How to make critical decisions


Cerag Prince Headshot
Professor Cerag Pince teaches a decision strategy course in Loyola University Chicago’s MBA program.

"Gone are the days of businesses making decisions based on instinct or preference," says Cerag Pince, associate professor at Loyola University Chicago's Quinlan School of Business and instructor in the Next Generation MBA program.

"In our complex world, business leaders are turning to structured, data-driven methods to help arrive at optimal decisions."

Below, Pince offers his tips for business leaders implementing data-driven decision making.

Invest in the right tools

"Business leaders are probably already doing a kind of risk assessment in their minds, but the right tools can create systematic models to help visualize outcomes, determine where to invest company resources, and identify risk," says Pince.

Business decision software can create decision trees that enable leaders to think critically about the decision and predict what would happen by analyzing different scenarios. Some strategic decisions have long-term consequences, such as new products or services that may be in development for 10 to 15 years or investing in new technologies such as electric vehicles. These tools can help suggest the optimal long-term path for a company and help develop a strategy for responding to future uncertainties.

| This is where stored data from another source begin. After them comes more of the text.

-- pv_equiv track=rewrite | github.com/d33panpaudel07/allSemesterCodes | 4th_Semester/Artificial Intelligence/labWorks/lab 4/pythonProject/sourceCodes/ruleBasedSystems/q1_weather_forecasting.py | weather_forecast
-- ===== SOURCE A (Python) =====
-- def weather_forecast(sky, temperature, wind):
--     rules = {
--         ("cloudy", None, "none"): "It might rain.",
--         ("clear", lambda temp: temp < 0, None): "It might snow.",
--         (None, lambda temp: temp > 30, "none"): "It might be a hot day.",
--         ("clear", None, "windy"): "It might be a pleasant day."
--     }
--
--     for (sky_condition, temp_condition, wind_condition), forecast in rules.items():
--         if (sky_condition is None or sky == sky_condition) and \
--            (temp_condition is None or temp_condition(temperature)) and \
--            (wind_condition is None or wind == wind_condition):
--             return forecast
--
--     return "Weather conditions unclear, please check the forecast later."
-- ===== SOURCE B (Python) =====
-- def weather_forecast(sky, temperature, wind):
--     # Decision tree: branch on wind first, then refine by sky/temperature.
--     if wind == "none":
--         if sky == "cloudy":
--             return "It might rain."
--         if sky == "clear" and temperature < 0:
--             return "It might snow."
--         if temperature > 30:
--             return "It might be a hot day."
--     elif sky == "clear":
--         if temperature < 0:
--             return "It might snow."
--         if wind == "windy":
--             return "It might be a pleasant day."
--     return "Weather conditions unclear, please check the forecast later."
-- ===== Notes on version B (the rewrite author's own statement) =====
-- stated objective: alternative
-- what changed: Replaced the ordered rule-table scan by a decision tree that branches on wind first and then refines by sky/temperature, so no rule list exists and no rule is re-scanned.
import Mathlib
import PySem

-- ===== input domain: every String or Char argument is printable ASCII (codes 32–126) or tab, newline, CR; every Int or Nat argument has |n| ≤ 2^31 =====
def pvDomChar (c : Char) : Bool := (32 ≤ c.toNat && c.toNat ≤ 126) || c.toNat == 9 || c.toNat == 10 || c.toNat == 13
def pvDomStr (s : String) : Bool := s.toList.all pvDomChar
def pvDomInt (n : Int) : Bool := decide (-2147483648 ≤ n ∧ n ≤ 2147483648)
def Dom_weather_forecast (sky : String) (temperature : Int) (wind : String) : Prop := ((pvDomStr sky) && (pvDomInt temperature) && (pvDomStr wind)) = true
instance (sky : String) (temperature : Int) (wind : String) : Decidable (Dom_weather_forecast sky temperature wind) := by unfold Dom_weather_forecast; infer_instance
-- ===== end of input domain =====

-- B replaces A's ordered rule-table scan by a decision tree branching on wind first (alternative decomposition, same cost).

-- ===== PORT A =====
-- Rules dict ported as an association list (insertion order) of ((sky?, temp-predicate?, wind?), forecast).
def wfLoop (sky : String) (temperature : Int) (wind : String) :
    List ((Option String × Option (Int → Bool) × Option String) × String) → String
  | [] => "Weather conditions unclear, please check the forecast later."
  | ((sc, tc, wc), forecast) :: rest =>
      if (match sc with | none => true | some s => sky == s)
         && (match tc with | none => true | some p => p temperature)
         && (match wc with | none => true | some w => wind == w) then forecast
      else wfLoop sky temperature wind rest

def weather_forecast (sky : String) (temperature : Int) (wind : String) : String :=
  wfLoop sky temperature wind
    [((some "cloudy", none, some "none"), "It might rain."),
     ((some "clear", some (fun t => decide (t < 0)), none), "It might snow."),
     ((none, some (fun t => decide (t > 30)), some "none"), "It might be a hot day."),
     ((some "clear", none, some "windy"), "It might be a pleasant day.")]

-- ===== PORT B =====
-- B: a decision tree, branching on wind first, then refining by sky/temperature.
def weather_forecast_alt (sky : String) (temperature : Int) (wind : String) : String :=
  if wind == "none" then
    if sky == "cloudy" then "It might rain."
    else if sky == "clear" && temperature < 0 then "It might snow."
    else if temperature > 30 then "It might be a hot day."
    else "Weather conditions unclear, please check the forecast later."
  else if sky == "clear" then
    if temperature < 0 then "It might snow."
    else if wind == "windy" then "It might be a pleasant day."
    else "Weather conditions unclear, please check the forecast later."
  else "Weather conditions unclear, please check the forecast later."

-- ===== PRECONDITION & SPEC =====
def Spec_weather_forecast (sky : String) (temperature : Int) (wind : String) (out : String) : Prop := out = weather_forecast_alt sky temperature wind
instance (sky : String) (temperature : Int) (wind : String) (out : String) : Decidable (Spec_weather_forecast sky temperature wind out) := by unfold Spec_weather_forecast; infer_instance

-- ===== CLAIM =====
def Claim_equal_weather_forecast : Prop := ∀ (sky : String) (temperature : Int) (wind : String), Dom_weather_forecast sky temperature wind → Spec_weather_forecast sky temperature wind (weather_forecast sky temperature wind)

-- ===== LEMMAS AND PROOFS =====

-- ===== VERDICT =====
theorem weather_forecast_spec : Claim_equal_weather_forecast := by
  intro sky temperature wind _
  unfold Spec_weather_forecast weather_forecast weather_forecast_alt
  simp only [wfLoop]
  by_cases h1 : sky == "cloudy" <;> by_cases h2 : wind == "none" <;>
    by_cases h3 : sky == "clear" <;> by_cases h4 : temperature < 0 <;>
    by_cases h5 : temperature > 30 <;> by_cases h6 : wind == "windy" <;>
    simp_all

Understand risk management methodology

"The next generation of business leaders will need to understand risk management methodology better than the previous generation," says Pince. Regardless of the function or industry, all businesses are becoming technologically more complex. This requires a talent for a clear-eyed risk analysis and a need to respond with the appropriate approach.

Know your data

Machine learning – which automates analytical model building – can go wrong in practice. People typically focus only on the algorithm. Equally or even more important is the data, says Pince. Business leaders need to understand the link between the data used to develop and train the algorithm and the environment in which the algorithm is used to make decisions.

"Business leaders must understand that these algorithms are prone to error as they are probabilistic in nature," says Pince. Leaders should think twice before assuming critical decisions can be safely delegated to these algorithms and invest in appropriate processes to mitigate such risks.

Remove bias from decision making

No decision-making tool or methodology provides a perfect answer as life is too complicated, says Pince. But it does help move businesses toward unbiased decision-making and critical thinking. Relying on objective analysis supported with data can move decisions away from being swayed by what different business units want or individual leader preference. It also helps minimize cognitive biases and fallacies such as hasty generalizations, availability heuristic, gambler's fallacy, and anchoring.

Bring your people skills, too

In addition to understanding decision making and risk management, business leaders need to have strong leadership and communications skills. "You need to be able to influence people to bring about the outcomes suggested by your analysis," says Pince.